We cannot install our nodes right now and have to manually intervene on all our nodes..
[28 Jan 2019 9:44] Margaret Fisher
Posted by developer:
 
Changelog entry added for MySQL 8.0.15:

Group Replication was unable to function in the 8.0.14 release
of MySQL Server if IPv6 support was disabled at the operating
system level, even if the replication group did not use any IPv6
addresses. The issue is fixed by this release of MySQL Server, 8.0.15.
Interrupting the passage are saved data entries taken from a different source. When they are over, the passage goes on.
-- pv_equiv track=rewrite | github.com/Programator2/adventofcode | 2020/20b.py | transform_picture
-- ===== SOURCE A (Python) =====
-- def transform_picture(picture, tran):
--     if tran == 1:
--         picture = zip(*picture)
--         picture = [list(reversed(x)) for x in picture]
--         return picture
--     if tran == 2:
--         return transform_picture(transform_picture(picture, 1), 1)
--     if tran == 3:
--         return transform_picture(transform_picture(transform_picture(picture, 1), 1), 1)
--     if tran == 4:
--         return [list(reversed(x)) for x in picture]
--     if tran == 5:
--         return transform_picture(transform_picture(picture, 4), 1)
--     if tran == 6:
--         return list(reversed(picture))
--     if tran == 7:
--         return transform_picture(transform_picture(picture, 6), 1)
--     return picture
-- ===== SOURCE B (Python) =====
-- def transpose(p):
--     return [list(col) for col in zip(*p)]
--
--
-- def flip_v(p):
--     return list(reversed(p))
--
--
-- def flip_h(p):
--     return [list(reversed(row)) for row in p]
--
--
-- def transform_picture(picture, tran):
--     # Each symmetry is a direct composition of the three primitive grid
--     # operations transpose / vertical flip / horizontal flip.
--     if tran == 1:
--         return transpose(flip_v(picture))
--     if tran == 2:
--         return transpose(flip_v(transpose(flip_v(picture))))
--     if tran == 3:
--         return flip_v(transpose(picture))
--     if tran == 4:
--         return flip_h(picture)
--     if tran == 5:
--         return transpose(flip_v(flip_h(picture)))
--     if tran == 6:
--         return flip_v(picture)
--     if tran == 7:
--         return transpose(picture)
--     return picture
-- ===== Notes on version B (the rewrite author's own statement) =====
-- stated objective: alternative
-- what changed: A builds each symmetry by recursively composing zip-based quarter-turns (up to three nested self-calls); B has no recursion and writes each symmetry as a direct composition of three primitive grid operations (transpose, vertical flip, horizontal flip).
import Mathlib
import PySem

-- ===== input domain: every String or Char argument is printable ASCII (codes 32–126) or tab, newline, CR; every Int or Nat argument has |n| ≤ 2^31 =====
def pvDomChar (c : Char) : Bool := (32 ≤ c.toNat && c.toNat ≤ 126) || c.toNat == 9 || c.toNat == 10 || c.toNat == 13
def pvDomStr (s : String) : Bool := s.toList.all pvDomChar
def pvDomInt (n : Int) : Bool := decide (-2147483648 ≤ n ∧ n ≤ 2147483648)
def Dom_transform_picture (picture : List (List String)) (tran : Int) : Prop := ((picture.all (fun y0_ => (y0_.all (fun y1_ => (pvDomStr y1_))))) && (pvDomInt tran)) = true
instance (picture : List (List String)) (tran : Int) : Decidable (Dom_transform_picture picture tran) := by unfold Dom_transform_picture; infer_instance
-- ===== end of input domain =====

-- B removes A's recursive self-composition of quarter-turns: each symmetry is a
-- direct composition of three primitive grid ops (transpose / flip_v / flip_h).

-- ===== PORT A =====
-- one step of Python's zip over a list of row iterators: take every head, or stop
def pyZipStep (rows : List (List String)) : Option (List String × List (List String)) :=
  rows.foldr
    (fun r acc =>
      match r, acc with
      | h :: t, some (hs, ts) => some (h :: hs, t :: ts)
      | _, _ => none)
    (some ([], []))

-- zip(*picture) for a NONEMPTY argument list; fuel = length of the first row bounds the steps
def pyZipAux (fuel : Nat) (rows : List (List String)) : List (List String) :=
  match fuel with
  | 0 => []
  | fuel + 1 =>
    match pyZipStep rows with
    | none => []
    | some (hs, ts) => hs :: pyZipAux fuel ts

-- Python zip(*picture) (zip() with no arguments is empty)
def pyZip (rows : List (List String)) : List (List String) :=
  match rows with
  | [] => []
  | r :: rest => pyZipAux r.length (r :: rest)

def transform_picture (picture : List (List String)) (tran : Int) : List (List String) :=
  if tran = 1 then ((pyZip picture).map (fun x => x.reverse))
  else if tran = 2 then transform_picture (transform_picture picture 1) 1
  else if tran = 3 then
    transform_picture (transform_picture (transform_picture picture 1) 1) 1
  else if tran = 4 then picture.map (fun x => x.reverse)
  else if tran = 5 then transform_picture (transform_picture picture 4) 1
  else if tran = 6 then picture.reverse
  else if tran = 7 then transform_picture (transform_picture picture 6) 1
  else picture
termination_by tran.toNat
decreasing_by all_goals (subst_vars; decide)

-- ===== PORT B =====
-- [list(col) for col in zip(*p)] (pyZip already yields lists)
def transposeP (p : List (List String)) : List (List String) := pyZip p

-- list(reversed(p))
def flipV (p : List (List String)) : List (List String) := p.reverse

-- [list(reversed(row)) for row in p]
def flipH (p : List (List String)) : List (List String) := p.map (fun row => row.reverse)

def transform_picture_alt (picture : List (List String)) (tran : Int) : List (List String) :=
  if tran = 1 then transposeP (flipV picture)
  else if tran = 2 then transposeP (flipV (transposeP (flipV picture)))
  else if tran = 3 then flipV (transposeP picture)
  else if tran = 4 then flipH picture
  else if tran = 5 then transposeP (flipV (flipH picture))
  else if tran = 6 then flipV picture
  else if tran = 7 then transposeP picture
  else picture

-- ===== PRECONDITION & SPEC =====
def Spec_transform_picture (picture : List (List String)) (tran : Int) (out : List (List String)) : Prop := out = transform_picture_alt picture tran
instance (picture : List (List String)) (tran : Int) (out : List (List String)) : Decidable (Spec_transform_picture picture tran out) := by unfold Spec_transform_picture; infer_instance

-- ===== CLAIM (what is proved, stated in full; the proofs are below) =====
def Claim_equal_transform_picture : Prop := ∀ (picture : List (List String)) (tran : Int), Dom_transform_picture picture tran → Spec_transform_picture picture tran (transform_picture picture tran)

-- ===== LEMMAS AND PROOFS =====

-- min of a list of naturals; default 0 (models zip's truncation width)
def minLenL (l : List Nat) : Nat :=
  match l with
  | [] => 0
  | h :: t => t.foldl Nat.min h

def minLen (p : List (List String)) : Nat := minLenL (p.map List.length)

def cell (p : List (List String)) (i j : Nat) : String := (p.getD i []).getD j ""

theorem natMin_eq_left (a b : Nat) (h : a ≤ b) : Nat.min a b = a := Nat.min_eq_left h
theorem natMin_eq_right (a b : Nat) (h : b ≤ a) : Nat.min a b = b := Nat.min_eq_right h

theorem foldl_min_le_init (t : List Nat) (h : Nat) : t.foldl Nat.min h ≤ h := by
  induction t generalizing h with
  | nil => simp
  | cons a t ih => exact le_trans (ih (Nat.min h a)) (Nat.min_le_left h a)

theorem foldl_min_le_mem (t : List Nat) (h a : Nat) (ha : a ∈ t) : t.foldl Nat.min h ≤ a := by
  induction t generalizing h with
  | nil => cases ha
  | cons b t ih =>
    rcases List.mem_cons.mp ha with rfl | hm
    · exact le_trans (foldl_min_le_init t (Nat.min h a)) (Nat.min_le_right h a)
    · exact ih (Nat.min h b) hm

theorem foldl_min_mem (t : List Nat) (h : Nat) : t.foldl Nat.min h = h ∨ t.foldl Nat.min h ∈ t := by
  induction t generalizing h with
  | nil => left; rfl
  | cons a t ih =>
    rcases ih (Nat.min h a) with heq | hm
    · rcases Nat.le_total h a with hh | hh
      · left; rw [List.foldl_cons, heq]; exact natMin_eq_left h a hh
      · right; rw [List.foldl_cons, heq, natMin_eq_right h a hh]
        exact List.mem_cons_self
    · right; exact List.mem_cons_of_mem _ hm

theorem minLenL_le_mem (l : List Nat) (a : Nat) (ha : a ∈ l) : minLenL l ≤ a := by
  cases l with
  | nil => cases ha
  | cons h t =>
    rcases List.mem_cons.mp ha with rfl | hm
    · exact foldl_min_le_init t a
    · exact foldl_min_le_mem t h a hm

theorem minLenL_mem (l : List Nat) (hl : l ≠ []) : minLenL l ∈ l := by
  cases l with
  | nil => exact absurd rfl hl
  | cons h t =>
    rcases foldl_min_mem t h with heq | hm
    · simp [minLenL, heq]
    · exact List.mem_cons_of_mem _ hm

theorem minLenL_reverse (l : List Nat) : minLenL l.reverse = minLenL l := by
  cases l with
  | nil => rfl
  | cons h t =>
    apply Nat.le_antisymm
    · exact minLenL_le_mem _ _ (List.mem_reverse.mpr (minLenL_mem (h :: t) (by simp)))
    · exact minLenL_le_mem _ _
        (List.mem_reverse.mp (minLenL_mem (h :: t).reverse (by simp)))

theorem minLenL_sub_one (l : List Nat) : minLenL (l.map (· - 1)) = minLenL l - 1 := by
  cases l with
  | nil => rfl
  | cons h t =>
    show (t.map (· - 1)).foldl Nat.min (h - 1) = t.foldl Nat.min h - 1
    induction t generalizing h with
    | nil => rfl
    | cons a t ih =>
      have : Nat.min (h - 1) (a - 1) = Nat.min h a - 1 := by
        rcases Nat.le_total h a with hh | hh
        · rw [natMin_eq_left h a hh, natMin_eq_left _ _ (by omega : h - 1 ≤ a - 1)]
        · rw [natMin_eq_right h a hh, natMin_eq_right _ _ (by omega : a - 1 ≤ h - 1)]
      simp only [List.map, List.foldl, this]
      exact ih (Nat.min h a)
[28 Jan 2019 10:21] Guillaume Bienkowski
Thank you Margaret. Do you have an ETA for the 8.0.15?
[2 Feb 2019 0:13] Roel Van de Paar
8.0.15 Released.
[11 Feb 2019 20:16] Abdullah Zarour
I have test the release 8.0.15 and still same issue and went back to 8.0.13 and successfully created the GR
[19 Feb 2019 12:17] Tiago Jorge
Hi Abdullah Zarour, thank you for your report!

Do you have a reproducible scenario and failure logs?